BEGIN INFORMATION SUPPLIED

-- pv_equiv track=rewrite | github.com/hgaburton/quantel | quantel/opt/csf_disco.py | _add_pair_moves
-- ===== SOURCE A (Python) =====
-- def _add_pair_moves(sc, prefix):
--     """All unique valid couplings with one extra '+' and one extra '-' inserted.
--
--     When '+' is inserted before '-' (j > i in the extended string) prefix sums
--     in (i, j] rise by 1 — always valid.  When '-' comes first (j <= i) prefix
--     sums in [j, i] drop by 1; valid iff the minimum in that range is >= 1.
--
--     Deduplication in the j > i branch:
--       - Skip insertion point i if sc[i-1] == '+': inserting '+' within a run of
--         consecutive '+'s gives the same result as inserting before the run.
--       - Skip insertion point j if j > i+1 and sc[j-2] == '-': inserting '-'
--         within a run of consecutive '-'s gives the same result as inserting
--         before the run.
--     """
--     n = len(sc)
--     seen = set()
--
--     # j > i: '+' before '-' — always ballot-valid.
--     for i in range(n + 1):
--         if i > 0 and sc[i - 1] == '+':
--             continue   # duplicate of i-1 for every j > i
--         for j in range(i + 1, n + 2):
--             if j > i + 1 and sc[j - 2] == '-':
--                 continue   # duplicate of j-1 for the same i
--             seen.add(sc[:i] + '+' + sc[i:j - 1] + '-' + sc[j - 1:])
--
--     # j <= i: '-' before '+' — valid iff min(prefix[j:i+1]) >= 1.
--     for i in range(n + 1):
--         for j in range(i + 1):
--             if min(prefix[j : i + 1]) >= 1:
--                 seen.add(sc[:j] + '-' + sc[j:i] + '+' + sc[i:])
--
--     return seen
-- ===== SOURCE B (Python) =====
-- def _add_pair_moves(sc, prefix):
--     """Same result set, built as single '-'-insertions into the '+'-extended
--     string t = sc[:i]+'+'+sc[i:]; the j <= i validity test replaces the per-pair
--     min(prefix[j:i+1]) scan by a maintained 'last index with prefix < 1' marker."""
--     n = len(sc)
--
--     def ins(t, j):
--         # insert '-' at position j of t
--         return t[:j] + '-' + t[j:]
--
--     seen = set()
--
--     # '+' before '-': always valid; run-dedup expressed as filtered comprehensions.
--     for i in (i for i in range(n + 1) if i == 0 or sc[i - 1] != '+'):
--         t = sc[:i] + '+' + sc[i:]
--         for j in (j for j in range(i + 1, n + 2) if j == i + 1 or t[j - 1] != '-'):
--             seen.add(ins(t, j))
--
--     # '-' before '+': min(prefix[j:i+1]) >= 1 iff j is past the last index k <= i
--     # with prefix[k] < 1; maintain that index instead of rescanning.
--     last_bad = -1
--     for i in range(n + 1):
--         t = sc[:i] + '+' + sc[i:]
--         if prefix[i] < 1:
--             last_bad = i
--         for j in range(last_bad + 1, i + 1):
--             seen.add(ins(t, j))
--
--     return seen
-- ===== Notes on version B (the rewrite author's own statement) =====
-- stated objective: faster
-- what changed: B builds every candidate as a single '-'-insertion into the once-built '+'-extended string t = sc[:i]+'+'+sc[i:] (two slices per string instead of three, run-dedup as filtered comprehensions over t), and the j<=i branch replaces the per-pair min(prefix[j:i+1]) rescan by a maintained 'last index with prefix<1' marker that makes the valid j's an explicit range.
import Mathlib
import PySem

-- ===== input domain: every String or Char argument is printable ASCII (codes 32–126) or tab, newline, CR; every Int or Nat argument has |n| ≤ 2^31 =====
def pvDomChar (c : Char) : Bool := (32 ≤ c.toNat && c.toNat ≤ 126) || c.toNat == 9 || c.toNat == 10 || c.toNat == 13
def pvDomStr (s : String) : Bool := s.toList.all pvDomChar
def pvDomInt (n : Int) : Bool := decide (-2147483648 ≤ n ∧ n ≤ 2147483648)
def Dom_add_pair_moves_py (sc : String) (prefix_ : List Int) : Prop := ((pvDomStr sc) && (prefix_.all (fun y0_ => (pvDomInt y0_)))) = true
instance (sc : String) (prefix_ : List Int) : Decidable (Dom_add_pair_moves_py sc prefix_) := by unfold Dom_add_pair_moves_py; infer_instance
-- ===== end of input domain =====

-- B builds each candidate by one '-'-insertion into the '+'-extended string and replaces A's per-pair min(prefix[j:i+1]) rescan by a maintained last-bad-index marker (faster).

-- ===== PORT A =====
-- 'min(prefix[j:i+1]) >= 1'; min of an empty slice raises ValueError in Python — those inputs are excluded by Pre_, so the 'none → false' arm is never reached there.
def pvCondA (prefix_ : List Int) (j i : Int) : Bool :=
  match PySem.List.min? (PySem.List.slice prefix_ (some j) (some (i + 1))) (fun x => x) with
  | some m => decide (1 ≤ m)
  | none => false

def add_pair_moves_py (sc : String) (prefix_ : List Int) : List String :=
  let cs := sc.toList
  let n : Int := (cs.length : Int)
  let seen : PySem.Set String := PySem.Set.empty
  -- j > i: '+' before '-'
  let seen := (PySem.List.pyRange 0 (n + 1) 1).foldl (fun seen i =>
    if 0 < i ∧ PySem.List.pyGet? cs (i - 1) = some '+' then seen
    else (PySem.List.pyRange (i + 1) (n + 2) 1).foldl (fun seen j =>
      if i + 1 < j ∧ PySem.List.pyGet? cs (j - 2) = some '-' then seen
      else PySem.Set.add seen (String.ofList (PySem.List.slice cs none (some i) ++
        '+' :: PySem.List.slice cs (some i) (some (j - 1)) ++
        '-' :: PySem.List.slice cs (some (j - 1)) none))) seen) seen
  -- j <= i: '-' before '+'
  let seen := (PySem.List.pyRange 0 (n + 1) 1).foldl (fun seen i =>
    (PySem.List.pyRange 0 (i + 1) 1).foldl (fun seen j =>
      if pvCondA prefix_ j i then
        PySem.Set.add seen (String.ofList (PySem.List.slice cs none (some j) ++
          '-' :: PySem.List.slice cs (some j) (some i) ++
          '+' :: PySem.List.slice cs (some i) none))
      else seen) seen) seen
  seen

END INFORMATION SUPPLIED

### WHAT YOU ARE ASKED TO DO:
Write out, unaltered, the lines from the opening of the listing through the line that includes "inserting before the run.".

### EXPECTED OUTPUT:
-- pv_equiv track=rewrite | github.com/hgaburton/quantel | quantel/opt/csf_disco.py | _add_pair_moves
-- ===== SOURCE A (Python) =====
-- def _add_pair_moves(sc, prefix):
--     """All unique valid couplings with one extra '+' and one extra '-' inserted.
--
--     When '+' is inserted before '-' (j > i in the extended string) prefix sums
--     in (i, j] rise by 1 — always valid.  When '-' comes first (j <= i) prefix
--     sums in [j, i] drop by 1; valid iff the minimum in that range is >= 1.
--
--     Deduplication in the j > i branch:
--       - Skip insertion point i if sc[i-1] == '+': inserting '+' within a run of
--         consecutive '+'s gives the same result as inserting before the run.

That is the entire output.